Figure 6. The total counts of flights arrived on time or delayed of ALASKA Airline and AM WEST.

AM WEST Airline flies more than ALASKA Airline and AM WEST Airline has higher counts of flights on either arrived on time or delayed.

airdelay_tidy4 <- airdelay_tidy1 %>%
  group_by(Airline) %>%
  gather("Number_category","Number", 3:5) 
airdelay_tidy3[,3:4] <- NULL
kable(airdelay_tidy4)
Airline Destination Proportion_delayed Proportion_ontime Number_category Number
ALASKA Los.Angeles 0.1109123 0.8890877 delayed 62
ALASKA Phoenix 0.0515021 0.9484979 delayed 12
ALASKA San.Diego 0.0862069 0.9137931 delayed 20
ALASKA San.Francisco 0.1685950 0.8314050 delayed 102
ALASKA Seattle 0.1421249 0.8578751 delayed 305
AM WEST Los.Angeles 0.1442663 0.8557337 delayed 117
AM WEST Phoenix 0.0789724 0.9210276 delayed 415
AM WEST San.Diego 0.1450893 0.8549107 delayed 65
AM WEST San.Francisco 0.2873051 0.7126949 delayed 129
AM WEST Seattle 0.2328244 0.7671756 delayed 61
ALASKA Los.Angeles 0.1109123 0.8890877 on_time 497
ALASKA Phoenix 0.0515021 0.9484979 on_time 221
ALASKA San.Diego 0.0862069 0.9137931 on_time 212
ALASKA San.Francisco 0.1685950 0.8314050 on_time 503
ALASKA Seattle 0.1421249 0.8578751 on_time 1841
AM WEST Los.Angeles 0.1442663 0.8557337 on_time 694
AM WEST Phoenix 0.0789724 0.9210276 on_time 4840
AM WEST San.Diego 0.1450893 0.8549107 on_time 383
AM WEST San.Francisco 0.2873051 0.7126949 on_time 320
AM WEST Seattle 0.2328244 0.7671756 on_time 201
ALASKA Los.Angeles 0.1109123 0.8890877 Total 559
ALASKA Phoenix 0.0515021 0.9484979 Total 233
ALASKA San.Diego 0.0862069 0.9137931 Total 232
ALASKA San.Francisco 0.1685950 0.8314050 Total 605
ALASKA Seattle 0.1421249 0.8578751 Total 2146
AM WEST Los.Angeles 0.1442663 0.8557337 Total 811
AM WEST Phoenix 0.0789724 0.9210276 Total 5255
AM WEST San.Diego 0.1450893 0.8549107 Total 448
AM WEST San.Francisco 0.2873051 0.7126949 Total 449
AM WEST Seattle 0.2328244 0.7671756 Total 262
ggplot(airdelay_tidy4, aes(x = factor(Number_category), y = Number, fill = Airline )) +
  geom_boxplot() + 
  labs(x = "Performance", y = "Filght Count") +
  theme(axis.text.x = element_text(vjust = 1, hjust = 0.5)) +
  scale_y_log10()

Figure 7. The overall performance of ALASKA Airline and AM WEST Airline.

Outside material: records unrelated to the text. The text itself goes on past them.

-- pv_equiv track=rewrite | github.com/darkismus/mooc-ohjelmointi-21 | osa04-19_listan_pisimmat/src/listan_pisimmat.py | pisimmat
-- ===== SOURCE A (Python) =====
-- def pisimmat(lista : list):
--     pisin = 0
--     vastaus_lista = []
--     for i in lista:
--         if pisin < len(i):
--             vastaus_lista = []
--             vastaus_lista.append(i)
--             pisin = len(i)
--         elif pisin == len(i):
--             vastaus_lista.append(i)
--     return vastaus_lista
-- ===== SOURCE B (Python) =====
-- def pisimmat(lista: list):
--     m = max((len(x) for x in lista), default=0)
--     return [x for x in lista if len(x) == m]
-- ===== Notes on version B (the rewrite author's own statement) =====
-- stated objective: simpler
-- what changed: Replaced A's single running-best scan that resets and rebuilds the answer list on each new maximum with a two-pass formulation: compute the maximum length once (max with default 0), then filter the list for items of that length.
import Mathlib
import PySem

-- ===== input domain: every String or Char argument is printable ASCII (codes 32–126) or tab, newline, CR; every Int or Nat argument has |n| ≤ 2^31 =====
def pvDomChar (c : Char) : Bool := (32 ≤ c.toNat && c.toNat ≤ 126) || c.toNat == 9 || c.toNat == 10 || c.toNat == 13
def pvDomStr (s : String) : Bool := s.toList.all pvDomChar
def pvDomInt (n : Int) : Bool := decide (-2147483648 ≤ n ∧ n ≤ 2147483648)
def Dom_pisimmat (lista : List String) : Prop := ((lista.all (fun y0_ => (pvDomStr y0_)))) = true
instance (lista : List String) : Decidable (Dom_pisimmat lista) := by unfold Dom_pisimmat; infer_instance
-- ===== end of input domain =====

-- B computes the maximum length once and then filters, instead of A's running-best scan
-- that rebuilds the answer list on every new maximum (objective: simpler).

-- ===== PORT A =====
-- the loop body of A: state = (pisin, vastaus_lista)
def pisimmatStep (st : Int × List String) (i : String) : Int × List String :=
  if st.1 < PySem.Str.len i then (PySem.Str.len i, [i])
  else if st.1 = PySem.Str.len i then (st.1, st.2 ++ [i])
  else st

def pisimmat (lista : List String) : List String :=
  (lista.foldl pisimmatStep (0, [])).2

-- ===== PORT B =====
def pisimmat_alt (lista : List String) : List String :=
  let m : Int := (PySem.List.max? (lista.map (fun x => PySem.Str.len x)) (fun y => y)).getD 0
  lista.filter (fun x => PySem.Str.len x == m)

-- ===== PRECONDITION & SPEC =====
def Spec_pisimmat (lista : List String) (out : List String) : Prop := out = pisimmat_alt lista
instance (lista : List String) (out : List String) : Decidable (Spec_pisimmat lista out) := by unfold Spec_pisimmat; infer_instance

-- ===== CLAIM (what is proved, stated in full; the proofs are below) =====
def Claim_equal_pisimmat : Prop := ∀ (lista : List String), Dom_pisimmat lista → Spec_pisimmat lista (pisimmat lista)

-- ===== LEMMAS AND PROOFS =====

-- running maximum of lengths starting from p
def pvMx (l : List String) (p : Int) : Int :=
  l.foldl (fun m x => max m (PySem.Str.len x)) p

theorem pvLe_mx (l : List String) (p : Int) : p ≤ pvMx l p :=
  (PySem.List.le_foldl_max_int l (fun x => PySem.Str.len x) p).1

-- loop invariant for A's scan: the final state is (running max, filter of the max-length items)
theorem pisimmat_loop (l : List String) : ∀ (p : Int) (acc : List String),
    l.foldl pisimmatStep (p, acc)
      = (pvMx l p,
         (if pvMx l p = p then acc else []) ++ l.filter (fun x => PySem.Str.len x == pvMx l p)) := by
  induction l with
  | nil => intro p acc; simp [pvMx]
  | cons x t ih =>
    intro p acc
    have hL : PySem.Str.len x = (x.length : Int) := by simp
    rcases lt_trichotomy p ((x.length : Int)) with h | h | h
    · have hm : max p ((x.length : Int)) = (x.length : Int) := by omega
      have hxt : pvMx (x :: t) p = pvMx t ((x.length : Int)) := by
        simp only [pvMx, List.foldl_cons, hL]; rw [hm]
      have hle : (x.length : Int) ≤ pvMx t ((x.length : Int)) := by
        have := pvLe_mx t ((x.length : Int)); omega
      have step : pisimmatStep (p, acc) x = ((x.length : Int), [x]) := by
        simp only [pisimmatStep, hL, if_pos h]
      rw [List.foldl_cons, step, ih, hxt, List.filter_cons]
      have h2 : ¬ pvMx t ((x.length : Int)) = p := by omega
      by_cases hc : pvMx t ((x.length : Int)) = (x.length : Int)
      · simp [hc]
        intro e; omega
      · simp [h2, if_neg hc]
        omega
    · have hm : max p ((x.length : Int)) = p := by omega
      have hxt : pvMx (x :: t) p = pvMx t p := by
        simp only [pvMx, List.foldl_cons, hL]; rw [hm]
      have step : pisimmatStep (p, acc) x = (p, acc ++ [x]) := by
        simp only [pisimmatStep, hL, if_neg (by omega : ¬ p < (x.length : Int)), if_pos h]
      rw [List.foldl_cons, step, ih, hxt, List.filter_cons]
      by_cases hc : pvMx t p = p
      · simp [hc, ← h]
      · have hlt : p < pvMx t p := lt_of_le_of_ne (pvLe_mx t p) (Ne.symm hc)
        simp [hc, if_neg (by omega : ¬ ((x.length : Int)) = pvMx t p)]
    · have hm : max p ((x.length : Int)) = p := by omega
      have hxt : pvMx (x :: t) p = pvMx t p := by
        simp only [pvMx, List.foldl_cons, hL]; rw [hm]
      have step : pisimmatStep (p, acc) x = (p, acc) := by
        simp only [pisimmatStep, hL, if_neg (by omega : ¬ p < (x.length : Int)),
          if_neg (by omega : ¬ p = (x.length : Int))]
      rw [List.foldl_cons, step, ih, hxt, List.filter_cons]
      have hge := pvLe_mx t p
      simp [if_neg (by omega : ¬ ((x.length : Int)) = pvMx t p)]

-- B's maximum with default 0 equals A's running maximum from 0
theorem pvMx_eq_alt (l : List String) :
    (PySem.List.max? (l.map (fun x => PySem.Str.len x)) (fun y => y)).getD 0 = pvMx l 0 := by
  cases l with
  | nil => simp [pvMx, PySem.List.max?]
  | cons x t =>
    rw [List.map_cons, PySem.List.max?_id_cons, Option.getD_some]
    simp [pvMx, List.foldl_map]

-- ===== VERDICT (by name: the statement is the Claim_ definition above) =====
theorem pisimmat_spec : Claim_equal_pisimmat := by
  intro lista _
  show pisimmat lista = pisimmat_alt lista
  rw [pisimmat, pisimmat_loop, pisimmat_alt]
  simp only [pvMx_eq_alt]
  simp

The median of delayed arrival of ALASKA Airline is smaller than that of AM WEST Airline. On the countrary, the median of on time arrivle of ALASKA Airline is larger than that of AM WEST Airline. These observations suggest that ALASKA Airline did better in on-time performance.